Moのろう付け接合部を組み立てる際には、熱膨張係数が小さいことを考慮し、接合部の隙間は0.05~0.13mmの範囲内に収める必要があります。治具を使用する場合は、熱膨張係数の小さい材料を選択してください。Moの再結晶は、フレームろう付け、制御雰囲気炉、真空炉、誘導炉、抵抗加熱が再結晶温度を超えるか、はんだ元素の拡散により再結晶温度が低下する場合に発生します。したがって、ろう付け温度が再結晶温度に近い場合は、ろう付け時間が短いほど良いです。Moの再結晶温度を超えるろう付けを行う場合は、冷却速度が速すぎることによる割れを避けるため、ろう付け時間と冷却速度を制御する必要があります。酸素アセチレンフレームろう付けを使用する場合は、工業用ホウ酸塩または銀ろう付けフラックスとフッ化カルシウムを含む高温フラックスを混合したフラックスを使用するのが理想的で、良好な保護が得られます。この方法は、まずMoの表面に銀ろう付けフラックスの層を塗布し、次に高温フラックスを塗布するものである。銀ろう付けフラックスは低温域で活性を示し、高温フラックスの活性温度は1427℃に達する。

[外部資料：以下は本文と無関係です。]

-- pv_equiv track=rewrite | github.com/momofAnAl/sponge-problem | sponge.py | sponge_case
-- ===== SOURCE A (Python) =====
-- def sponge_case(sentence):
--     """
--     input a string
--     return a string with first word is lowercase and then following word is gonna be uppercase
--     if string one letter , return loswercase
--     assume string is all letters with / with out spaces
--     """
--
--     #intialize new_word with empty list
--     new_list = []
--     is_lower = True
--     for i in range(len(sentence)):
--         letter = sentence[i]
--         if letter == " ":
--             new_list.append(letter)
--             is_lower = True
--         else:
--             if is_lower:
--                 new_list.append(letter.lower())
--             else:
--                 new_list.append(letter.upper())
--
--             is_lower = not is_lower
--
--
--     new_word = "".join(new_list)
--
--     return new_word
-- ===== SOURCE B (Python) =====
-- def sponge_case(sentence):
--     words = sentence.split(" ")
--     return " ".join(
--         "".join(c.lower() if i % 2 == 0 else c.upper() for i, c in enumerate(w))
--         for w in words
--     )
-- ===== Notes on version B (the rewrite author's own statement) =====
-- stated objective: idiomatic
-- what changed: Replaced the single character scan with a mutable case flag reset at spaces by a split-on-space / per-word index-parity transform / rejoin decomposition.
import Mathlib
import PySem

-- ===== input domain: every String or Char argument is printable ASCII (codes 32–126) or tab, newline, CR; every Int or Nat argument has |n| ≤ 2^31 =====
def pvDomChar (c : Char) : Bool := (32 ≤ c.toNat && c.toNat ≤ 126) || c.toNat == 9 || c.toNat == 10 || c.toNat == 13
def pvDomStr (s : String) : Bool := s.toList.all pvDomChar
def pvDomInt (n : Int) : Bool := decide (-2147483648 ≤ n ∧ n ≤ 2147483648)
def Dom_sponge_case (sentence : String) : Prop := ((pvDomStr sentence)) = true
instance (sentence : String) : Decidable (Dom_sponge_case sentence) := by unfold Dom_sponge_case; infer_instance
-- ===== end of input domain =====

-- B re-decomposes A's flag-reset character scan as split(" ") / per-word index-parity casing / " ".join; same O(n) cost, no speed claim.


-- ===== PORT A =====
-- A's loop: state (new_list, is_lower); letter.lower()/.upper() on a one-char ASCII string is Chars.lowerChar/upperChar on the char.
def spongeStepA (st : List Char × Bool) (c : Char) : List Char × Bool :=
  if c = ' ' then (st.1 ++ [c], true)
  else (st.1 ++ [if st.2 then PySem.Chars.lowerChar c else PySem.Chars.upperChar c], !st.2)

def sponge_case (sentence : String) : String :=
  String.mk (sentence.toList.foldl spongeStepA ([], true)).1

-- ===== PORT B =====
-- Source B's inner comprehension: enumerate the word, lowercase at even index, uppercase at odd.
def spongeWordB (w : List Char) : List Char :=
  (PySem.List.enumerate w).map
    (fun ic => if ic.1 % 2 == 0 then PySem.Chars.lowerChar ic.2 else PySem.Chars.upperChar ic.2)

def sponge_case_alt (sentence : String) : String :=
  String.mk (PySem.Chars.join [' ']
    ((PySem.Chars.splitOn sentence.toList [' ']).map spongeWordB))

-- ===== PRECONDITION & SPEC =====
def Spec_sponge_case (sentence : String) (out : String) : Prop := out = sponge_case_alt sentence
instance (sentence : String) (out : String) : Decidable (Spec_sponge_case sentence out) := by unfold Spec_sponge_case; infer_instance

-- ===== CLAIM (what is proved, stated in full; the proofs are below) =====
def Claim_equal_sponge_case : Prop := ∀ (sentence : String), Dom_sponge_case sentence → Spec_sponge_case sentence (sponge_case sentence)

-- ===== LEMMAS AND PROOFS =====

-- A's scan as a structural recursion with the flag.
def spongeGo : List Char → Bool → List Char
  | [], _ => []
  | c :: t, b =>
    if c = ' ' then ' ' :: spongeGo t true
    else (if b then PySem.Chars.lowerChar c else PySem.Chars.upperChar c) :: spongeGo t (!b)

theorem foldA_eq : ∀ (l : List Char) (cur : List Char) (b : Bool),
    (l.foldl spongeStepA (cur, b)).1 = cur ++ spongeGo l b := by
  intro l
  induction l with
  | nil => intro cur b; simp [spongeGo]
  | cons c t ih =>
    intro cur b
    by_cases h : c = ' '
    · simp [spongeStepA, spongeGo, h, ih]
    · simp [spongeStepA, spongeGo, h, ih]

-- alternate case beginning with flag b
def fWord : Bool → List Char → List Char
  | _, [] => []
  | b, c :: t => (if b then PySem.Chars.lowerChar c else PySem.Chars.upperChar c) :: fWord (!b) t

-- split on ' ' as (first word, remaining words)
def mySplit : List Char → List Char × List (List Char)
  | [] => ([], [])
  | c :: t =>
    let p := mySplit t
    if c = ' ' then ([], p.1 :: p.2) else (c :: p.1, p.2)

theorem spongeGo_eq_split : ∀ (l : List Char) (b : Bool),
    spongeGo l b = fWord b (mySplit l).1
      ++ (mySplit l).2.flatMap (fun w => ' ' :: fWord true w) := by
  intro l
  induction l with
  | nil => intro b; simp [spongeGo, mySplit, fWord]
  | cons c t ih =>
    intro b
    by_cases h : c = ' '
    · simp [spongeGo, mySplit, h, fWord, ih]
    · simp [spongeGo, mySplit, h, fWord, ih]

theorem go_eq_mySplit : ∀ (fuel : Nat) (l cur : List Char) (acc : List (List Char)),
    l.length < fuel →
    PySem.Chars.splitOn.go [' '] fuel l cur acc
      = acc.reverse ++ (cur.reverse ++ (mySplit l).1) :: (mySplit l).2 := by
  intro fuel
  induction fuel with
  | zero => intro l cur acc h; omega
  | succ fuel ih =>
    intro l cur acc h
    cases l with
    | nil => simp [PySem.Chars.splitOn.go, mySplit]
    | cons c t =>
      by_cases hc : c = ' '
      · have : ([' '] : List Char).isPrefixOf (c :: t) = true := by
          simp [List.isPrefixOf, hc]
        rw [PySem.Chars.splitOn.go, if_pos this]
        have ht : t.length < fuel := by simp at h; omega
        rw [show List.drop ([' '] : List Char).length (c :: t) = t by simp]
        rw [ih t [] (cur.reverse :: acc) ht]
        simp [mySplit, hc]
      · have : ([' '] : List Char).isPrefixOf (c :: t) = false := by
          simp [List.isPrefixOf]
          exact fun he => (hc he.symm).elim
        rw [PySem.Chars.splitOn.go, if_neg (by simp [this])]
        have ht : t.length < fuel := by simp at h; omega
        rw [ih t (c :: cur) acc ht]
        simp [mySplit, hc]

theorem splitOn_eq_mySplit (l : List Char) :
    PySem.Chars.splitOn l [' '] = (mySplit l).1 :: (mySplit l).2 := by
  have := go_eq_mySplit (l.length + 1) l [] [] (by omega)
  simpa [PySem.Chars.splitOn] using this

theorem intercalate_space (xs : List (List Char)) (x : List Char) :
    ([' '] : List Char).intercalate (x :: xs)
      = x ++ xs.flatMap (fun w => ' ' :: w) := by
  induction xs generalizing x with
  | nil => simp [List.intercalate]
  | cons y ys ih =>
    have := ih y
    simp only [List.intercalate, List.intersperse] at this ⊢
    simp [this]

theorem spongeWordB_eq_fWord_aux : ∀ (w : List Char) (k : Int),
    (PySem.List.enumerate w k).map
      (fun ic => if ic.1 % 2 == 0 then PySem.Chars.lowerChar ic.2 else PySem.Chars.upperChar ic.2)
      = fWord (decide (k % 2 = 0)) w := by
  intro w
  induction w with
  | nil => intro k; simp [PySem.List.enumerate, fWord]
  | cons c t ih =>
    intro k
    rw [PySem.List.enumerate_cons, List.map_cons, ih (k + 1), fWord]
    have hb : decide ((k + 1) % 2 = 0) = !decide (k % 2 = 0) := by
      by_cases h : k % 2 = 0
      · have h1 : (k + 1) % 2 = 1 := by omega
        simp [h, h1]
      · have h1 : (k + 1) % 2 = 0 := by omega
        simp [h, h1]
    rw [hb]
    by_cases h : k % 2 = 0 <;> simp [h]

theorem spongeWordB_eq_fWord (w : List Char) : spongeWordB w = fWord true w := by
  have := spongeWordB_eq_fWord_aux w 0
  simpa [spongeWordB] using this

-- ===== VERDICT (by name: the statement is the Claim_ definition above) =====
theorem sponge_case_spec : Claim_equal_sponge_case := by
  intro s _
  unfold Spec_sponge_case sponge_case sponge_case_alt
  rw [foldA_eq, List.nil_append, spongeGo_eq_split, splitOn_eq_mySplit,
    List.map_cons, PySem.Chars.join, intercalate_space, spongeWordB_eq_fWord]
  congr 1
  rw [List.flatMap_map]
  congr 1
  apply List.flatMap_congr
  intro w _
  rw [spongeWordB_eq_fWord]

TAまたはNb部品は、好ましくは真空下でろう付けされ、真空度は1.33×10⁻²Pa以上でなければならない。不活性ガス雰囲気下でろう付けを行う場合は、一酸化炭素、アンモニア、窒素、二酸化炭素などのガス不純物を厳密に除去する必要がある。空気中でろう付けまたは抵抗ろう付けを行う場合は、専用のろう付け用溶加材と適切なフラックスを使用する。TAまたはNbが高温で酸素と接触するのを防ぐため、表面に金属銅またはニッケルの層をめっきし、適切な拡散焼鈍処理を行うことができる。